How to Give Our Kids Happiness
Updated: May 25, 2019
Friday afternoon, while doing some last-minute erev Shabbos shopping in a local grocery store, I met an old friend of mine—we’ll call him Ben. We started talking and catching up on old news. Schmoozing as we shopped, we soon reached the candy aisle, where he picked up one of those REALLY large lollypops (one of those that I always dreamed of having as a kid, but my mother wouldn’t let; remember those?) and very seriously asked me, “Do you think giving one of these to each of my kids is too large a Shabbos treat?”
I hope that we can understand that yes—it’s too large for a regular Shabbos treat.
But I don’t blame Ben. I get it.
I don’t blame him, because we all so desperately want our kids to be happy. The problem though, is that we can often confuse happiness with excitement, which has terribly dangerous repercussions.
Many people go through their entire life making this mistake—thinking that happiness equals excitement. People chase after expensive cars and fancy houses, and they pursue all sorts of negative behaviors just to reach this high. Sadly, and because they know nothing else, they refuse to let go of this chase. They’ll continuously indulge in whatever brings on that high and excitement. It doesn’t last, though, so these people always need more and more. It’s never-ending and they’re never happy.
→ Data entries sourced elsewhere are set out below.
-- ===== PORT B =====
def metaStepB (dx : Int) (dy : Int) (dz : Int) (dxyz : Int) (s : (Int × Int × Int × Int) × Int) (i : Nat) : (Int × Int × Int × Int) × Int :=
  let p := s.1; let carry := s.2
  let xi := PySem.Int.band ((PySem.Int.bxor p.1 p.2.2.1) >>> i) 1
  let yi := PySem.Int.band ((PySem.Int.bxor p.2.1 p.2.2.2) >>> i) 1
  let dxi := PySem.Int.band (dx >>> i) 1
  let dyi := PySem.Int.band (dy >>> i) 1
  let dzi := PySem.Int.band (dz >>> i) 1
  let hb := PySem.Int.band (dxyz >>> (i+1)) 1
  let p' :=
    if dxi = dyi ∧ dyi = dzi then p
    else if dxi = dyi then
      if PySem.Int.bxor (PySem.Int.bxor hb dxi) yi ≠ xi then (p.1, p.2.1, PySem.Int.bxor p.2.2.1 ((1:Int) <<< i), p.2.2.2) else p
    else if dyi = dzi then
      if PySem.Int.bxor (PySem.Int.bxor hb dxi) carry ≠ xi then (p.1, p.2.1, PySem.Int.bxor p.2.2.1 ((1:Int) <<< i), p.2.2.2) else p
    else
      if PySem.Int.bxor (PySem.Int.bxor hb dyi) carry ≠ yi then (p.1, PySem.Int.bxor p.2.1 ((1:Int) <<< i), p.2.2.1, p.2.2.2) else p
  let mxi := PySem.Int.band ((PySem.Int.bxor p'.1 p'.2.2.1) >>> i) 1
  let myi := PySem.Int.band ((PySem.Int.bxor p'.2.1 p'.2.2.2) >>> i) 1
  (p', (mxi + myi + carry) >>> (1:Nat))

def meta_adjust_alt (px : Int) (py : Int) (xk : Int) (yk : Int) (dx : Int) (dy : Int) (dz : Int) : Int × Int × Int × Int :=
  let d_xyz := PySem.Int.bxor (PySem.Int.bxor dx dy) dz
  ((List.range 31).foldl (metaStepB dx dy dz d_xyz) ((px, py, xk, yk), 0)).1

-- ===== PRECONDITION & SPEC =====
def Spec_meta_adjust (px : Int) (py : Int) (xk : Int) (yk : Int) (dx : Int) (dy : Int) (dz : Int) (out : Int × Int × Int × Int) : Prop := out = meta_adjust_alt px py xk yk dx dy dz
instance (px : Int) (py : Int) (xk : Int) (yk : Int) (dx : Int) (dy : Int) (dz : Int) (out : Int × Int × Int × Int) : Decidable (Spec_meta_adjust px py xk yk dx dy dz out) := by unfold Spec_meta_adjust; infer_instance

-- ===== CLAIM (what is proved, stated in full; the proofs are below) =====
def Claim_equal_meta_adjust : Prop := ∀ (px : Int) (py : Int) (xk : Int) (yk : Int) (dx : Int) (dy : Int) (dz : Int), Dom_meta_adjust px py xk yk dx dy dz → Spec_meta_adjust px py xk yk dx dy dz (meta_adjust px py xk yk dx dy dz)
-- pv_equiv track=rewrite | github.com/Manasa041/ML-ita0614 | s algorithm.py | find_s
-- ===== SOURCE A (Python) =====
-- def find_s(training_data):
--     positive_examples = [example for example in training_data if example[-1] == 'Yes']
--     hypothesis = positive_examples[0][:-1]
--
--     for instance in positive_examples:
--         for i in range(len(hypothesis)):
--             if hypothesis[i] != instance[i]:
--                 hypothesis[i] = '?'
--     return hypothesis
-- ===== SOURCE B (Python) =====
-- def find_s(training_data):
--     positives = [example for example in training_data if example[-1] == 'Yes']
--     n = len(positives[0]) - 1
--     columns = list(zip(*positives))[:n]
--     return [col[0] if len(set(col)) == 1 else '?' for col in columns]
-- ===== Notes on version B (the rewrite author's own statement) =====
-- stated objective: alternative
-- what changed: B transposes the positive examples once with zip(*) and decides each attribute by the cardinality of the set of its column values (len(set(col))==1), instead of A's destructive nested scan that mutates a hypothesis copy element-by-element against every instance.
import Mathlib
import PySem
What we are actually chasing isn’t happiness. Instead, we’re pursuing excitement. In reality, the whole idea of chasing happiness is faulty, because happiness isn’t achieved by acquiring all the things we fancy. Instead, happiness is something that arrives when specific criteria are met.
Excitement, though, can be pursued and can be attained, and therein lies our mistake. Achieving excitement gives us a high and deludes us into thinking we are happy. Confused, we continue down this road, living a life of highs and lows devoid of true happiness.
That’s not what we want for our children.
We want our kids to be happy and there is a way to make that happen. Study after study shows the same idea. Happiness comes when we feel accomplished. When we feel that what we’re doing matters—that what I’m doing makes a difference.
In one such study, researchers gave people in elder care more autonomy. Their caregivers started giving them choices about their basic needs. They would ask them simple questions, like whether they wanted the heat on or off or whether they wanted the AC on. They were given choices about where they wanted to see visitors and how to set up their furniture. Simple decisions about daily life. The results were astounding. The levels of happiness went through the roof. Testing showed a spike of 93 percent. (And it wasn’t just happiness levels; the people who were given these choices also lived longer lives.)
We all need to feel accomplished—to feel that we are making a difference. Child or adult, it doesn’t matter. It’s a basic need.
We want our children to be happy, and to accomplish this, we will often buy them gifts or treats. We will send them to amusement parks and pay exorbitant prices for outings, all because it makes them feel good. We want to see them smiling, but it’s not the large lollypop or trip to the amusement park that will give them happiness. To get our children to be happy, we must teach them to feel success in their day-to-day life, to feel accomplished, to feel that what they’re doing matters. When we give over this feeling, we give them the gift of happiness.
And there’s another goal as well. The life outside glistens. It glitters and shines. In today’s day and age, there is no end to what’s available and that sort of excitement is so easily attained, but often not in ways that we want. Not in healthy ways. We want our children to stay strong and not fall for the emptiness outside. What protects our children, what gets our children to focus on what matters, is feeling accomplished in what they’re doing, feeling pride in what they’re doing, and feeling success in what they’re doing. They need not run after negative behaviors, because they feel positivity and happiness in their actions and in their Yiddishkeit. When we give our kids this gift, we set them up for a life of happiness and a life of success and growth.
I can’t tell you how many times I’ve had children and teens in my office who had been given everything imaginable. From electronic gadgets to trips around the world, nothing had been held back. All this was done in a bid to make them feel good and keep them connected to Torah and Yiddishkeit. We don’t want them to G-d forbid fall through the cracks. But they’re still struggling. Not only does it not help, it’s often counterproductive. What it often does is feed a rush for more highs, and instead of a life of happiness, it creates a life of dependence on such highs.
The answer to our children’s struggles isn’t to give them more and more, or to dumb down Yiddishkeit. The answer is to make them feel that they and their actions matter. To make them feel that their Torah and their avodah makes a difference.
There’s probably nothing more dangerous for our youth than failure. Facing a life of daily failure at home and in school destroys all feelings of accomplishment. This environment eats away at everything because there’s nothing that we are as starved for as the feeling of accomplishment.